Furthermore, in the present embodiment, the terms “upper”, “lower” and “lower” are all based on a predetermined position or member, and do not always coincide with the direction of gravity.

[First embodiment]
(Battery module)
FIG. 1 is a perspective view illustrating a battery module 10 according to the first embodiment. The illustrated battery module 10 includes a case body 3 having at least one wall member 31 having a through hole 32 (FIG. 5 and the like), a plurality of battery cells 7 housed in the case body 3, and electrically connected to the battery cells. And a flexible wiring board 1 to be used.
The plurality of battery cells 7 constitute a battery group (not shown). On the flexible wiring board 1 are mounted wirings and elements (not shown) that are connected to electrode terminals (not shown) of the battery cells 7 and mainly transmit and receive electric signals to and from the battery cells 7. The electric signal transmitted and received here may be, for example, a signal for monitoring the temperature or current of each battery cell 7 or a signal indicating the temperature measured by a temperature sensor (not shown). The battery group includes a plurality of battery cells 7 arranged in a line, and the battery cells 7 are connected in series. Further, the battery module 10 has a plurality of bus bars 4 arranged on the battery cells 7 and around the flexible wiring board 1.

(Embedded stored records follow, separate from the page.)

-- pv_equiv track=rewrite | github.com/castlhoo/UC_LEAP_Experimental_Agent | step4/phase4c_file_classification/file_classification.py | _merge_confidence
-- ===== SOURCE A (Python) =====
-- from typing import Any, Dict, List, Optional
--
-- def _merge_confidence(confidences: List[str]) -> str:
--     values = {c for c in confidences if c}
--     if "low" in values:
--         return "low"
--     if "medium" in values:
--         return "medium"
--     if "high" in values:
--         return "high"
--     return "low"
-- ===== SOURCE B (Python) =====
-- def _merge_confidence(confidences):
--     order = {'low': 0, 'medium': 1, 'high': 2}
--     ranks = [order[c] for c in confidences if c in order]
--     if not ranks:
--         return 'low'
--     return ('low', 'medium', 'high')[min(ranks)]
-- ===== Notes on version B (the rewrite author's own statement) =====
-- stated objective: idiomatic
-- what changed: Replaces the set comprehension plus three sequential membership checks with a rank table, a single filtered min-reduction over the ranks, and an indexed tuple mapping the minimum rank back to its level.
import Mathlib
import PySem

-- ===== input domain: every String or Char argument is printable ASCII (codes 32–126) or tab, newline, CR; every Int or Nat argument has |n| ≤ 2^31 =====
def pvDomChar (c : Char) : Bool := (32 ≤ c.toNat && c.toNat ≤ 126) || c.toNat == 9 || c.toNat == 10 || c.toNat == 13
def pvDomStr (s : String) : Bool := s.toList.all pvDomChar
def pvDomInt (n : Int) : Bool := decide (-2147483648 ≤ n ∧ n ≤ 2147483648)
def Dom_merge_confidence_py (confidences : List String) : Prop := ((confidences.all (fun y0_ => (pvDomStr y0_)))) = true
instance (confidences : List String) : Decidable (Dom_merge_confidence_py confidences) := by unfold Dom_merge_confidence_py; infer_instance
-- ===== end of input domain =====

-- B replaces A's set comprehension + three membership checks by a rank table, one
-- min-reduction over the ranks present, and an indexed level table (idiomatic, same cost).

-- ===== PORT A =====
def merge_confidence_py (confidences : List String) : String :=
  let values : PySem.Set String := PySem.Set.ofList (confidences.filter (fun c => c ≠ ""))
  if PySem.Set.contains values "low" then "low"
  else if PySem.Set.contains values "medium" then "medium"
  else if PySem.Set.contains values "high" then "high"
  else "low"

-- ===== PORT B =====
-- order = {'low':0,'medium':1,'high':2}; lookup 'order[c] for c in confidences if c in order'
def pvRank? (c : String) : Option Nat :=
  if c = "low" then some 0
  else if c = "medium" then some 1
  else if c = "high" then some 2
  else none

def merge_confidence_py_alt (confidences : List String) : String :=
  let ranks := confidences.filterMap pvRank?
  match PySem.List.min? ranks (fun r => r) with
  | none => "low"
  | some m => ["low", "medium", "high"].getD m "low"

-- ===== PRECONDITION & SPEC =====
def Spec_merge_confidence_py (confidences : List String) (out : String) : Prop := out = merge_confidence_py_alt confidences
instance (confidences : List String) (out : String) : Decidable (Spec_merge_confidence_py confidences out) := by unfold Spec_merge_confidence_py; infer_instance

-- ===== CLAIM (what is proved, stated in full; the proofs are below) =====
def Claim_equal_merge_confidence_py : Prop := ∀ (confidences : List String), Dom_merge_confidence_py confidences → Spec_merge_confidence_py confidences (merge_confidence_py confidences)

-- ===== LEMMAS AND PROOFS =====

-- characterisation of membership in B's rank list
theorem mem_ranks_iff (xs : List String) (r : Nat) :
    r ∈ xs.filterMap pvRank? ↔
      (r = 0 ∧ "low" ∈ xs) ∨ (r = 1 ∧ "medium" ∈ xs) ∨ (r = 2 ∧ "high" ∈ xs) := by
  simp only [List.mem_filterMap]
  constructor
  · rintro ⟨a, ha, hr⟩
    unfold pvRank? at hr
    split_ifs at hr with h1 h2 h3 <;> simp_all
  · rintro (⟨rfl, h⟩ | ⟨rfl, h⟩ | ⟨rfl, h⟩)
    · exact ⟨"low", h, rfl⟩
    · exact ⟨"medium", h, rfl⟩
    · exact ⟨"high", h, rfl⟩

-- membership in A's set
theorem mem_values_iff (xs : List String) (s : String) (hs : s ≠ "") :
    PySem.Set.contains (PySem.Set.ofList (xs.filter (fun c => c ≠ ""))) s = true ↔ s ∈ xs := by
  simp [PySem.Set.contains, PySem.Set.mem_ofList, List.mem_filter, hs]

theorem alt_eq (xs : List String) :
    merge_confidence_py_alt xs =
      if "low" ∈ xs then "low"
      else if "medium" ∈ xs then "medium"
      else if "high" ∈ xs then "high"
      else "low" := by
  unfold merge_confidence_py_alt
  by_cases hl : "low" ∈ xs
  · have h0 : (0 : Nat) ∈ xs.filterMap pvRank? := (mem_ranks_iff xs 0).mpr (Or.inl ⟨rfl, hl⟩)
    rcases hm : PySem.List.min? (xs.filterMap pvRank?) (fun r => r) with _ | m
    · rw [PySem.List.min?_eq_none_iff] at hm
      simp [hm] at h0
    · have := PySem.List.min?_isMin hm 0 h0
      simp only at this
      interval_cases m
      simp [hm, hl]
  · by_cases hmed : "medium" ∈ xs
    · have h1 : (1 : Nat) ∈ xs.filterMap pvRank? := (mem_ranks_iff xs 1).mpr (Or.inr (Or.inl ⟨rfl, hmed⟩))
      rcases hm : PySem.List.min? (xs.filterMap pvRank?) (fun r => r) with _ | m
      · rw [PySem.List.min?_eq_none_iff] at hm
        simp [hm] at h1
      · have hle := PySem.List.min?_isMin hm 1 h1
        have hmem := PySem.List.min?_mem hm
        rw [mem_ranks_iff] at hmem
        simp only at hle
        rcases hmem with ⟨rfl, h⟩ | ⟨rfl, _⟩ | ⟨rfl, _⟩
        · exact absurd h hl
        · simp [hm, hl, hmed]
        · omega
    · by_cases hh : "high" ∈ xs
      · have h2 : (2 : Nat) ∈ xs.filterMap pvRank? := (mem_ranks_iff xs 2).mpr (Or.inr (Or.inr ⟨rfl, hh⟩))
        rcases hm : PySem.List.min? (xs.filterMap pvRank?) (fun r => r) with _ | m
        · rw [PySem.List.min?_eq_none_iff] at hm
          simp [hm] at h2
        · have hmem := PySem.List.min?_mem hm
          rw [mem_ranks_iff] at hmem
          rcases hmem with ⟨rfl, h⟩ | ⟨rfl, h⟩ | ⟨rfl, _⟩
          · exact absurd h hl
          · exact absurd h hmed
          · simp [hm, hl, hmed, hh]
      · have hnil : xs.filterMap pvRank? = [] := by
          rw [List.eq_nil_iff_forall_not_mem]
          intro r hr
          rcases (mem_ranks_iff xs r).mp hr with ⟨_, h⟩ | ⟨_, h⟩ | ⟨_, h⟩
          · exact hl h
          · exact hmed h
          · exact hh h
        rw [hnil]
        simp [PySem.List.min?, hl, hmed, hh]

-- ===== VERDICT (by name: the statement is the Claim_ definition above) =====
theorem merge_confidence_py_spec : Claim_equal_merge_confidence_py := by
  intro xs _
  unfold Spec_merge_confidence_py merge_confidence_py
  rw [alt_eq]
  simp only [mem_values_iff xs "low" (by decide),
    mem_values_iff xs "medium" (by decide),
    mem_values_iff xs "high" (by decide)]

  The battery cell 7 of the first embodiment is, for example, a lithium ion secondary battery, and includes a separator between a sheet serving as a positive electrode (hereinafter, referred to as a positive electrode plate) and a sheet serving as a negative electrode (hereinafter, referred to as a negative electrode plate). (Hereinafter referred to as an insulating plate). The space between the positive electrode plate and the negative electrode plate is filled with an electrolytic solution. The positive electrode plate is formed by applying a lithium metal oxide such as cobalt (Co), nickel (Ni), and manganese (Mn) to an aluminum foil, for example. The negative electrode plate is formed by applying a carbon-based material such as carbon to a copper foil. The insulating plate is formed of a polyethylene-based or aramid-based material. Ethylene carbonate or gel carbonate is used as the electrolyte. The electrolytic solution can react with moisture in the air to generate various reaction gases. Although the battery cell 7 shown in FIG. 1 has a rectangular shape whose main surface has a rectangular plate shape, the battery cell 7 is not limited to a rectangular shape, and may be a cylindrical type or a laminated type.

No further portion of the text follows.